In today’s Talking Points: Citic Group partnering with Japanese and Korean groups to expand its medical and health services in China; Canadian doctors use Chinese medical device technology in revolutionary heart surgery; Chinese scientists reducing mosquito population in Guangzhou in an effort to target Zika; Chinese scientists developing 3D-printing technology to produce skin grafts.
Citic to broaden healthcare business in China
Chinese state-owned Citic Group, which operates general hospital and aged care facilities in China under its Medical and Health Group, is planning to partner with Japanese based Itochu and Korean based Charoen Pokphand Group to expand its medical and health services in China to meet the needs of China’s aging population and utilize advanced Japanese medical technology and clinical skills. Moves by Itochu and Thai-based CP Group to purchase a 1.2 trillian yuan stake in Citic Group’s Hong Kong listed Citic Ltd are currently stalled and Citic and Itochu also have a memorandum of understanding to work together in the oil and gas sector.
Source: Nikkei Asian Review
Canadian doctors use Chinese medical device technology in revolutionary heart surgery
St Paul’s Hospital in Vancouver performed the implantation of the J-valve, a prosthetic valve used to treat leaky valves. Unlike traditional devices which rely on calcification to be anchored in place, the J-valve clips onto the native valve making it safer particularly in older patients. St Paul’s have performed the only four implantation of the device outside of China to date and this was the first to use the easier to implement second-generation J-valve. The device was invented in Suzhou in 2009 and is waiting for approval from Chinese authorities following the successful completion of 100 experimental operations.

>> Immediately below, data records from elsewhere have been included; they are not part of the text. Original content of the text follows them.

-- pv_equiv track=rewrite | github.com/yqiuu/spectuner | meteor/spectral_data/molecules.py | decompose_exclude_list
-- ===== SOURCE A (Python) =====
-- def decompose_exclude_list(exclude_list):
--     """Decompose an exclude_lsit, e.g.
--
--     [CH3OH, HNCO;v=0, C2H3CN, H2C-13-CHCN;v=0;]
--     -> [[CH3OH, C2H3CN], [HNCO;v=0], [H2C-13-CHCN;v=0;]]
--     """
--     exclude_list_new = [[], [], []]
--     for name in exclude_list:
--         num = len(name.split(";"))
--         if num == 1:
--             exclude_list_new[0].append(name)
--         elif num == 2:
--             exclude_list_new[1].append(name)
--         else:
--             exclude_list_new[2].append(name)
--     return exclude_list_new
-- ===== SOURCE B (Python) =====
-- def decompose_exclude_list(exclude_list):
--     """Decompose an exclude_lsit, e.g.
--
--     [CH3OH, HNCO;v=0, C2H3CN, H2C-13-CHCN;v=0;]
--     -> [[CH3OH, C2H3CN], [HNCO;v=0], [H2C-13-CHCN;v=0;]]
--     """
--     return [
--         [name for name in exclude_list if name.count(";") == 0],
--         [name for name in exclude_list if name.count(";") == 1],
--         [name for name in exclude_list if name.count(";") >= 2],
--     ]
-- ===== Notes on version B (the rewrite author's own statement) =====
-- stated objective: simpler
-- what changed: Replaces the single simultaneous-partition loop with indexed appends by three independent filtering comprehensions, one per bucket, classifying by name.count(';') instead of len(name.split(';')).
import Mathlib
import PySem

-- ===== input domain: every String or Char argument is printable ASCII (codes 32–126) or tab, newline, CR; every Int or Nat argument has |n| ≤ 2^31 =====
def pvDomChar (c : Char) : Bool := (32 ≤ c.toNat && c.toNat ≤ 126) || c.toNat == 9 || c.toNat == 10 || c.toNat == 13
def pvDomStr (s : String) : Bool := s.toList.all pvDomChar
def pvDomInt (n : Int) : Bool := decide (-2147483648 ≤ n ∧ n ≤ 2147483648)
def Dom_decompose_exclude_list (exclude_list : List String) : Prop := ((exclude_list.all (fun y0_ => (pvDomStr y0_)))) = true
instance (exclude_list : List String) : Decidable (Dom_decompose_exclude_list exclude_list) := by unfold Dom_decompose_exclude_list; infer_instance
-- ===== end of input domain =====

-- B replaces A's single partition loop by three independent filters keyed on name.count(';'): simpler decomposition, same cost.

-- ===== PORT A =====
-- one pass; the three buckets of exclude_list_new are the components of the accumulator triple
def decompose_exclude_list (exclude_list : List String) : List (List String) :=
  let r := exclude_list.foldl
    (fun (acc : List String × List String × List String) name =>
      let num := (PySem.Chars.splitOn name.toList ";".toList).length
      if num == 1 then (acc.1 ++ [name], acc.2.1, acc.2.2)
      else if num == 2 then (acc.1, acc.2.1 ++ [name], acc.2.2)
      else (acc.1, acc.2.1, acc.2.2 ++ [name]))
    ([], [], [])
  [r.1, r.2.1, r.2.2]

-- ===== PORT B =====
def decompose_exclude_list_alt (exclude_list : List String) : List (List String) :=
  [ exclude_list.filter (fun name => PySem.Str.count name ";" == 0),
    exclude_list.filter (fun name => PySem.Str.count name ";" == 1),
    exclude_list.filter (fun name => 2 ≤ PySem.Str.count name ";") ]

-- ===== PRECONDITION & SPEC =====
def Spec_decompose_exclude_list (exclude_list : List String) (out : List (List String)) : Prop := out = decompose_exclude_list_alt exclude_list
instance (exclude_list : List String) (out : List (List String)) : Decidable (Spec_decompose_exclude_list exclude_list out) := by unfold Spec_decompose_exclude_list; infer_instance

-- ===== CLAIM (what is proved, stated in full; the proofs are below) =====
def Claim_equal_decompose_exclude_list : Prop := ∀ (exclude_list : List String), Dom_decompose_exclude_list exclude_list → Spec_decompose_exclude_list exclude_list (decompose_exclude_list exclude_list)

-- ===== LEMMAS AND PROOFS =====

-- count.go only adds to its accumulator
theorem pv_countGo_shift (sub : List Char) (fuel : Nat) :
    ∀ (l : List Char) (acc : Nat),
      PySem.Chars.count.go sub fuel l acc = acc + PySem.Chars.count.go sub fuel l 0 := by
  induction fuel with
  | zero => intro l acc; simp [PySem.Chars.count.go]
  | succ f ih =>
    intro l acc
    cases l with
    | nil => simp [PySem.Chars.count.go]
    | cons c rest =>
      simp only [PySem.Chars.count.go]
      split
      · rw [ih _ (acc + 1), ih _ (0 + 1)]; omega
      · exact ih rest acc

-- the number of pieces split(';') produces is one more than the occurrence count
theorem pv_splitGo_count (sub : List Char) (hsub : sub ≠ []) (fuel₁ : Nat) :
    ∀ (l cur : List Char) (acc : List (List Char)) (fuel₂ : Nat),
      l.length ≤ fuel₁ → l.length ≤ fuel₂ →
      (PySem.Chars.splitOn.go sub fuel₁ l cur acc).length
        = acc.length + 1 + PySem.Chars.count.go sub fuel₂ l 0 := by
  have hsl : 1 ≤ sub.length := by cases sub <;> simp_all
  induction fuel₁ with
  | zero =>
    intro l cur acc fuel₂ h1 h2
    have : l = [] := by cases l <;> simp_all
    subst this
    cases fuel₂ <;> simp [PySem.Chars.splitOn.go, PySem.Chars.count.go]
  | succ f ih =>
    intro l cur acc fuel₂ h1 h2
    cases l with
    | nil =>
      cases fuel₂ <;> simp [PySem.Chars.splitOn.go, PySem.Chars.count.go]
    | cons c rest =>
      cases fuel₂ with
      | zero => simp at h2
      | succ f₂ =>
        simp only [PySem.Chars.splitOn.go, PySem.Chars.count.go]
        split
        · rename_i hpre
          have hlen : (List.drop sub.length (c :: rest)).length ≤ rest.length := by
            simp only [List.length_drop]; simp; omega
          rw [ih _ _ _ f₂ (by simp at h1 ⊢; omega) (by simp at h2 ⊢; omega)]
          have hs := pv_countGo_shift sub f₂ (List.drop sub.length (c :: rest)) (0 + 1)
          simp only [List.length_cons] at *
          omega
        · rw [ih rest _ _ f₂ (by simp at h1 ⊢; omega) (by simp at h2 ⊢; omega)]

theorem pv_split_len_eq_count (s : List Char) (sub : List Char) (hsub : sub ≠ []) :
    (PySem.Chars.splitOn s sub).length = PySem.Chars.count s sub + 1 := by
  unfold PySem.Chars.splitOn PySem.Chars.count
  rw [if_neg (by simpa using hsub)]
  rw [pv_splitGo_count sub hsub (s.length + 1) s [] [] s.length (by omega) le_rfl]
  simp; omega

-- A's foldl over the triple accumulator is B's three filters, prefixed by the accumulator
theorem pv_fold_eq_filters (l : List String) :
    ∀ (a b c : List String),
      l.foldl
        (fun (acc : List String × List String × List String) name =>
          let num := (PySem.Chars.splitOn name.toList ";".toList).length
          if num == 1 then (acc.1 ++ [name], acc.2.1, acc.2.2)
          else if num == 2 then (acc.1, acc.2.1 ++ [name], acc.2.2)
          else (acc.1, acc.2.1, acc.2.2 ++ [name]))
        (a, b, c)
      = (a ++ l.filter (fun name => PySem.Str.count name ";" == 0),
         b ++ l.filter (fun name => PySem.Str.count name ";" == 1),
         c ++ l.filter (fun name => 2 ≤ PySem.Str.count name ";")) := by
  induction l with
  | nil => intro a b c; simp
  | cons x xs ih =>
    intro a b c
    have hx : (PySem.Chars.splitOn x.toList [';']).length
        = PySem.Chars.count x.toList [';'] + 1 :=
      pv_split_len_eq_count _ _ (by decide)
    rw [List.foldl_cons]
    by_cases h0 : PySem.Chars.count x.toList [';'] = 0
    · have hstep : (let num := (PySem.Chars.splitOn x.toList ";".toList).length
        if num == 1 then (a ++ [x], b, c)
        else if num == 2 then (a, b ++ [x], c)
        else (a, b, c ++ [x])) = (a ++ [x], b, c) := by
        simp [hx, h0]
      rw [hstep, ih]
      simp [h0]
    · by_cases h1 : PySem.Chars.count x.toList [';'] = 1
      · have hstep : (let num := (PySem.Chars.splitOn x.toList ";".toList).length
          if num == 1 then (a ++ [x], b, c)
          else if num == 2 then (a, b ++ [x], c)
          else (a, b, c ++ [x])) = (a, b ++ [x], c) := by
          simp [hx, h1]
        rw [hstep, ih]
        simp [h1]
      · have h2 : 2 ≤ PySem.Chars.count x.toList [';'] := by omega
        have hstep : (let num := (PySem.Chars.splitOn x.toList ";".toList).length
          if num == 1 then (a ++ [x], b, c)
          else if num == 2 then (a, b ++ [x], c)
          else (a, b, c ++ [x])) = (a, b, c ++ [x]) := by
          simp [hx, h0, h1]
        rw [hstep, ih]
        simp [h0, h1, h2]

-- ===== VERDICT (by name: the statement is the Claim_ definition above) =====
theorem decompose_exclude_list_spec : Claim_equal_decompose_exclude_list := by
  intro l _
  unfold Spec_decompose_exclude_list decompose_exclude_list decompose_exclude_list_alt
  rw [pv_fold_eq_filters l [] [] []]
  simp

Chinese mosquito factory targets Zika virus
Scientists in Guangzhou are infecting mosquitoes with wolbachia bacteria and releasing them on an island on the outskirts of the city in a bid to wipe out Zika as well as dengue and yellow fever. The bacteria leads to sterilization of female mosquitoes and has reduced the mosquito population on the island by more than 90%. While the transmission of Zika virus in infected females is suppressed, the project mainly addresses Zika by reducing the mosquito population density below the threshold which causes disease transmission. The Sun Yat-sen University Centre of Vector Control for Tropical Diseases pioneered the idea in 2012 and have so far released 3 million mosquitoes onto the island.
Source: The Africa Report
Chinese researchers developing 3D-printed skin
Researchers at the Burns Institute at the Southwest Hospital in Chongqing are working to develop the processes and technology to be able to print skin grafts for burns patients. Small tissue samples have been successfully printed at other research centres internationally but the challenge is to keep it alive and functional for clinical use. A 3D-printing factor for medical products, a joint venture between U.S. based Hkable and Chinese biotechnology company Jintai is under construction in Chongqing.